The May 25, 2020 accident in Minneapolis, USA, when black suspect George Floyd died during an arrest, had a huge impact on confidence scores. In the aftermath, there was a wave of anti-racism protests in Canada, and the police confidence index dropped 11 points.

In June 2022, data was released showing that racial minorities were 1.2 to 1.6 times more likely to experience violence when interacting with Toronto police in 2020, and that officers were more likely to point guns at unarmed black residents than at whites.

After a review of more than 900 violent incidents involving Toronto police was published, Toronto Police Chief James Ramer issued a public apology and tried to assure members of racial and ethnic minorities that he supported them:

"I want our communities to know that I'm listening."

Canada's police force has a lot of work ahead of it: systemic racism still exists, so various measures are being developed, primarily to address the disproportionate use of force. One component of trust in the police is power limitation, so plans are underway to develop new training on fairness and inclusiveness for recruits, to test the curriculum already in place and the current procedure for use of force.

Training on racial bias and discrimination, as well as disclosure of use of force data, will reportedly be ongoing.

Despite the scale of the plans and measures the police intend to take to increase the credibility of their work, members of Canada's black community continue to react negatively.

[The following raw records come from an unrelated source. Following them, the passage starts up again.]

-- pointwise effect of the swap on one pair of rows
lemma fA_swap (q : List Int) (i j r1 r2 : Nat) (hi : i < q.length) (hj : j < q.length)
    (hij : i ≠ j) (h12 : r1 < r2) (_h2n : r2 < q.length) :
    fA (swapL q i j) r1 r2
      = fA q r1 r2
        + ((if r1 = i then a1 q i j r2 else 0) + (if r2 = i then a1 q i j r1 else 0)
            + ((if r1 = j then b1 q i j r2 else 0) + (if r2 = j then b1 q i j r1 else 0))
            - (if (r1 = i ∧ r2 = j) ∨ (r1 = j ∧ r2 = i) then a1 q i j j + b1 q i j i else 0)) := by
  have h12' : r1 ≠ r2 := Nat.ne_of_lt h12
  have habs : |(r1 : Int) - (r2 : Int)| = (r2 : Int) - (r1 : Int) := by
    rw [abs_sub_comm]; apply abs_of_nonneg; omega
  have habs' : |(r2 : Int) - (r1 : Int)| = (r2 : Int) - (r1 : Int) := by
    apply abs_of_nonneg; omega
  rw [fA_eq_att, fA_eq_att]
  by_cases e1 : r1 = i
  · subst e1
    rw [swapL_getD_left q r1 j hi hij]
    by_cases e4 : r2 = j
    · -- swapped pair itself: both queens exchanged, distance unchanged
      subst e4
      rw [swapL_getD_right q r1 r2 hj,
        if_pos rfl, if_neg (Ne.symm h12'), if_neg h12', if_pos rfl,
        if_pos (show (r1 = r1 ∧ r2 = r2) ∨ (r1 = r2 ∧ r2 = r1) from Or.inl ⟨rfl, rfl⟩),
        attacked_comm ((r2 : Int) - (r1 : Int)) (q.getD r2 0) (q.getD r1 0)]
      ring
    · have hr2i : r2 ≠ r1 := Ne.symm h12'
      rw [swapL_getD_other q r1 j r2 hr2i e4,
        if_pos rfl, if_neg hr2i, if_neg hij, if_neg e4,
        if_neg (show ¬((r1 = r1 ∧ r2 = j) ∨ (r1 = j ∧ r2 = r1)) from by
          rintro (⟨-, h⟩ | ⟨h, -⟩); exacts [e4 h, hij h])]
      simp only [a1]
      rw [habs]
      ring
  · by_cases e2 : r1 = j
    · subst e2
      rw [swapL_getD_right q i r1 hj]
      by_cases e3 : r2 = i
      · subst e3
        rw [swapL_getD_left q r2 r1 hi hij,
          if_neg h12', if_pos rfl, if_pos rfl, if_neg (Ne.symm h12'),
          if_pos (show (r1 = r2 ∧ r2 = r1) ∨ (r1 = r1 ∧ r2 = r2) from Or.inr ⟨rfl, rfl⟩),
          attacked_comm ((r2 : Int) - (r1 : Int)) (q.getD r2 0) (q.getD r1 0)]
        ring
      · rw [swapL_getD_other q i r1 r2 e3 (Ne.symm h12'),
          if_neg e1, if_neg e3, if_pos rfl, if_neg (Ne.symm h12'),
          if_neg (show ¬((r1 = i ∧ r2 = r1) ∨ (r1 = r1 ∧ r2 = i)) from by
            rintro (⟨h, -⟩ | ⟨-, h⟩); exacts [e1 h, e3 h])]
        simp only [b1]
        rw [habs]
        ring
    · rw [swapL_getD_other q i j r1 e1 e2]
      by_cases e3 : r2 = i
      · subst e3
        rw [swapL_getD_left q r2 j hi hij,
          if_neg h12', if_pos rfl, if_neg e2, if_neg (show r2 ≠ j from hij),
          if_neg (show ¬((r1 = r2 ∧ r2 = j) ∨ (r1 = j ∧ r2 = r2)) from by
            rintro (⟨h, -⟩ | ⟨h, -⟩); exacts [h12' h, e2 h])]
        simp only [a1]
        rw [habs',
          attacked_comm ((r2 : Int) - (r1 : Int)) (q.getD j 0) (q.getD r1 0),
          attacked_comm ((r2 : Int) - (r1 : Int)) (q.getD r2 0) (q.getD r1 0)]
        ring
      · by_cases e4 : r2 = j
        · subst e4
          rw [swapL_getD_right q i r2 hj,
            if_neg e1, if_neg (Ne.symm hij), if_neg e2, if_pos rfl,
            if_neg (show ¬((r1 = i ∧ r2 = r2) ∨ (r1 = r2 ∧ r2 = i)) from by
              rintro (⟨h, -⟩ | ⟨h, -⟩); exacts [e1 h, h12' h])]
          simp only [b1]
          rw [habs',
            attacked_comm ((r2 : Int) - (r1 : Int)) (q.getD i 0) (q.getD r1 0),
            attacked_comm ((r2 : Int) - (r1 : Int)) (q.getD r2 0) (q.getD r1 0)]
          ring
        · rw [swapL_getD_other q i j r2 e3 e4,
            if_neg e1, if_neg e3, if_neg e2, if_neg e4,
            if_neg (show ¬((r1 = i ∧ r2 = j) ∨ (r1 = j ∧ r2 = i)) from by
              rintro (⟨h, -⟩ | ⟨h, -⟩); exacts [e1 h, e2 h])]
          ring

Sam Tackle, associate professor of sociology at Toronto Metropolitan University and member of Action Against Poverty, says he doubts the value of the police apology and calls it political PR.

He believes that the government should demand much more when it comes to accountability, because residents suffer first and foremost:

"We do wonder, 'Will I survive this interaction?

Racial discrimination is a phenomenon that has accompanied humanity for centuries, permeating public services as well. And it is only with the competent and ongoing interaction of government, employees, and residents that the equality necessary for civil society can be achieved.